Owner Michael Kudrna launched the four spinoffs earlier this year in a matter of weeks as he races to keep his Chicago-area business ahead of a growing trend: restaurants conceived only for delivery or take-out.
Thousands of restaurants are experimenting with these virtual spinoffs tucked inside their own kitchens. Others are opening “ghost kitchens,” where all food is prepared to-go.
Both concepts have emerged to capitalize on the rising popularity of ordering out instead of dining in.
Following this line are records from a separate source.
-- pv_equiv track=rewrite | github.com/Fixx910/Sudoku-con-Algoritmo-Genetico | sudokuGeneradorSoluciones.py | encontrarIndicesRepetidos
-- ===== SOURCE A (Python) =====
-- def encontrarIndicesRepetidos(lista):
--     indice_por_valor = {}
--     for indice, valor in enumerate(lista):
--         if valor in indice_por_valor:
--             return [indice_por_valor[valor], indice]
--         else:
--             indice_por_valor[valor] = indice
--     return None
-- ===== SOURCE B (Python) =====
-- def encontrarIndicesRepetidos(lista):
--     for j in range(len(lista)):
--         for i in range(j):
--             if lista[i] == lista[j]:
--                 return [i, j]
--     return None
-- ===== Notes on version B (the rewrite author's own statement) =====
-- stated objective: alternative
-- what changed: Replaced the dict-of-first-indices single pass with an index-based brute-force nested scan: for each j, scan i < j left to right and return [i, j] on the first match.
import Mathlib
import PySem

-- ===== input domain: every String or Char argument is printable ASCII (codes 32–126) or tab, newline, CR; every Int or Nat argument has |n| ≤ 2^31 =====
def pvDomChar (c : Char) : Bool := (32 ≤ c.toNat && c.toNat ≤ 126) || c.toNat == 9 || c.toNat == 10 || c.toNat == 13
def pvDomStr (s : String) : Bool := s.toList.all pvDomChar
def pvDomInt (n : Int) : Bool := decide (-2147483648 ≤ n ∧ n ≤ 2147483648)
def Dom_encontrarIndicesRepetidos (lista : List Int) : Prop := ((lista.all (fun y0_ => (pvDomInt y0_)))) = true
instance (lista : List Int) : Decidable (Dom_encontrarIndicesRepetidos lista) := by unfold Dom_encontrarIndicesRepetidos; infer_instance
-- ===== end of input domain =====

-- B replaces A's dict-of-first-indices single pass by a brute-force nested index scan (alternative decomposition, not faster).

-- ===== PORT A =====
-- 'for indice, valor in enumerate(lista): if valor in indice_por_valor: return [...]; else: d[valor] = indice'
def pvALoop (d : PySem.Dict Int Int) : List (Int × Int) → Option (List Int)
  | [] => none
  | (i, v) :: rest =>
    match d.get? v with
    | some k => some [k, i]
    | none => pvALoop (d.insert v i) rest

def encontrarIndicesRepetidos (lista : List Int) : Option (List Int) :=
  pvALoop PySem.Dict.empty (PySem.List.enumerate lista)

-- ===== PORT B =====
-- inner loop 'for i in range(j): if lista[i] == lista[j]: return [i, j]'
def pvBInner (lista : List Int) (j : Int) : List Int → Option (List Int)
  | [] => none
  | i :: is =>
    if PySem.List.pyGet? lista i = PySem.List.pyGet? lista j then some [i, j]
    else pvBInner lista j is

-- outer loop 'for j in range(len(lista))', propagating the inner return
def pvBOuter (lista : List Int) : List Int → Option (List Int)
  | [] => none
  | j :: js =>
    match pvBInner lista j (PySem.List.pyRange 0 j 1) with
    | some r => some r
    | none => pvBOuter lista js

def encontrarIndicesRepetidos_alt (lista : List Int) : Option (List Int) :=
  pvBOuter lista (PySem.List.pyRange 0 (lista.length : Int) 1)

-- ===== PRECONDITION & SPEC =====
def Spec_encontrarIndicesRepetidos (lista : List Int) (out : Option (List Int)) : Prop := out = encontrarIndicesRepetidos_alt lista
instance (lista : List Int) (out : Option (List Int)) : Decidable (Spec_encontrarIndicesRepetidos lista out) := by unfold Spec_encontrarIndicesRepetidos; infer_instance

-- ===== CLAIM (what is proved, stated in full; the proofs are below) =====
def Claim_equal_encontrarIndicesRepetidos : Prop := ∀ (lista : List Int), Dom_encontrarIndicesRepetidos lista → Spec_encontrarIndicesRepetidos lista (encontrarIndicesRepetidos lista)

-- ===== LEMMAS AND PROOFS =====

-- first index of v in a list (proof-side reference)
def pvFirstIdx : List Int → Int → Option Nat
  | [], _ => none
  | x :: xs, v => if x = v then some 0 else (pvFirstIdx xs v).map (· + 1)

theorem pvFirstIdx_append_singleton_of_none (p : List Int) (x v : Int)
    (h : pvFirstIdx p v = none) :
    pvFirstIdx (p ++ [x]) v = if x = v then some p.length else none := by
  induction p with
  | nil => simp [pvFirstIdx]
  | cons a p ih =>
    simp only [pvFirstIdx] at h ⊢
    by_cases hav : a = v
    · simp [hav] at h
    · simp only [if_neg hav, Option.map_eq_none_iff] at h
      simp only [List.cons_append, pvFirstIdx, if_neg hav, ih h]
      split_ifs <;> simp

theorem pvFirstIdx_append_singleton_of_ne (p : List Int) (x w : Int)
    (h : ¬ x = w) : pvFirstIdx (p ++ [x]) w = pvFirstIdx p w := by
  induction p with
  | nil => simp [pvFirstIdx, h]
  | cons a p ihp =>
    simp only [List.cons_append, pvFirstIdx]
    split_ifs with ha
    · rfl
    · rw [ihp]

-- the inner scan over pyRange q.length .. q.length + p.length finds the first match of v in p
theorem pvBInner_spec (v : Int) (rest : List Int) :
    ∀ (p q : List Int),
      pvBInner (q ++ (p ++ v :: rest)) ((q.length : Int) + (p.length : Int))
        (PySem.List.pyRange (q.length : Int) ((q.length : Int) + (p.length : Int)) 1)
      = (pvFirstIdx p v).map
          (fun i => [((q.length + i : Nat) : Int), ((q.length + p.length : Nat) : Int)]) := by
  intro p
  induction p with
  | nil =>
    intro q
    rw [PySem.List.pyRange_one_eq_nil (by simp)]
    simp [pvBInner, pvFirstIdx]
  | cons x p ih =>
    intro q
    rw [PySem.List.pyRange_one_cons (by
      have : (0:Int) < ((x :: p).length : Int) := by exact_mod_cast Nat.succ_pos p.length
      omega)]
    have hj : PySem.List.pyGet? (q ++ ((x :: p) ++ v :: rest)) ((q.length : Int) + ((x :: p).length : Int)) = some v := by
      have := PySem.List.pyGet?_append_length (pre := q ++ (x :: p)) (y := v) (ys := rest)
      simp only [List.append_assoc, List.length_append, Nat.cast_add] at this
      exact this
    have hq : PySem.List.pyGet? (q ++ ((x :: p) ++ v :: rest)) ((q.length : Int)) = some x := by
      have := PySem.List.pyGet?_append_length (pre := q) (y := x) (ys := p ++ v :: rest)
      simp only [List.cons_append] at this ⊢
      exact this
    simp only [pvBInner, hj, hq]
    by_cases hxv : x = v
    · simp [hxv, pvFirstIdx]
    · rw [if_neg (by simp [hxv])]
      have ih' := ih (q ++ [x])
      have hlen : ((q ++ [x]).length : Int) = (q.length : Int) + 1 := by simp
      have hla : (q ++ [x]) ++ (p ++ v :: rest) = q ++ ((x :: p) ++ v :: rest) := by
        simp
      rw [hla, hlen] at ih'
      have harith : (q.length : Int) + 1 + (p.length : Int) = (q.length : Int) + ((x :: p).length : Int) := by
        simp; omega
      rw [harith] at ih'
      rw [ih']
      simp only [pvFirstIdx, if_neg hxv]
      cases hfi : pvFirstIdx p v with
      | none => simp
      | some i =>
        simp only [Option.map_some]
        simp only [Option.some.injEq, List.cons.injEq, and_true]
        constructor <;> (push_cast; omega)

-- main loop correspondence: prefix p already scanned, dict d holds first indices of p
theorem pvLoop_spec :
    ∀ (rest p : List Int) (d : PySem.Dict Int Int),
      (∀ w, d.get? w = (pvFirstIdx p w).map (fun n => (n : Int))) →
      pvALoop d (PySem.List.enumerate rest (p.length : Int))
      = pvBOuter (p ++ rest)
          (PySem.List.pyRange (p.length : Int) (((p ++ rest).length : Nat) : Int) 1) := by
  intro rest
  induction rest with
  | nil =>
    intro p d hd
    rw [PySem.List.pyRange_one_eq_nil (by simp)]
    simp [PySem.List.enumerate_nil, pvALoop, pvBOuter]
  | cons v rest ih =>
    intro p d hd
    rw [PySem.List.enumerate_cons]
    have hlen : (((p ++ v :: rest).length : Nat) : Int) = (p.length : Int) + ((v :: rest).length : Int) := by
      simp
    rw [hlen, PySem.List.pyRange_one_cons (by
      have : (0:Int) < ((v :: rest).length : Int) := by exact_mod_cast Nat.succ_pos rest.length
      omega)]
    have hinner := pvBInner_spec v rest p []
    simp only [List.length_nil, Nat.cast_zero, zero_add, List.nil_append] at hinner
    simp only [pvALoop, pvBOuter, hinner, hd v]
    cases hfi : pvFirstIdx p v with
    | some i => simp
    | none =>
      simp only [Option.map_none]
      have hd' : ∀ w, (d.insert v (p.length : Int)).get? w
          = (pvFirstIdx (p ++ [v]) w).map (fun n => (n : Int)) := by
        intro w
        by_cases hwv : w = v
        · subst hwv
          rw [PySem.Dict.get?_insert_self]
          rw [pvFirstIdx_append_singleton_of_none _ _ _ hfi]
          simp
        · rw [PySem.Dict.get?_insert_of_ne d _ hwv, hd w]
          rw [pvFirstIdx_append_singleton_of_ne p v w (fun h => hwv h.symm)]
      have := ih (p ++ [v]) (d.insert v (p.length : Int)) hd'
      have e1 : ((p ++ [v]).length : Int) = (p.length : Int) + 1 := by simp
      have e2 : (p ++ [v]) ++ rest = p ++ v :: rest := by simp
      rw [e1, e2] at this
      rw [this]
      simp

-- ===== VERDICT (by name: the statement is the Claim_ definition above) =====
theorem encontrarIndicesRepetidos_spec : Claim_equal_encontrarIndicesRepetidos := by
  intro lista _
  unfold Spec_encontrarIndicesRepetidos encontrarIndicesRepetidos encontrarIndicesRepetidos_alt
  have := pvLoop_spec lista [] PySem.Dict.empty (by intro w; simp [pvFirstIdx, PySem.Dict.get?_empty])
  simp at this
  exact this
The trend also speaks to the growing power of third-party delivery companies, which have transformed the way many people find restaurants and raised expectations for speed and convenience.
The $26.8 billion online ordering market is the fastest-growing source of restaurant sales in the United States, according to David Portalatin, a food industry adviser for the NPD group. Digital orders, while still accounting for just 5% of all restaurant orders, are growing some 20% each year. Restaurant visits, meanwhile, are remaining mostly flat.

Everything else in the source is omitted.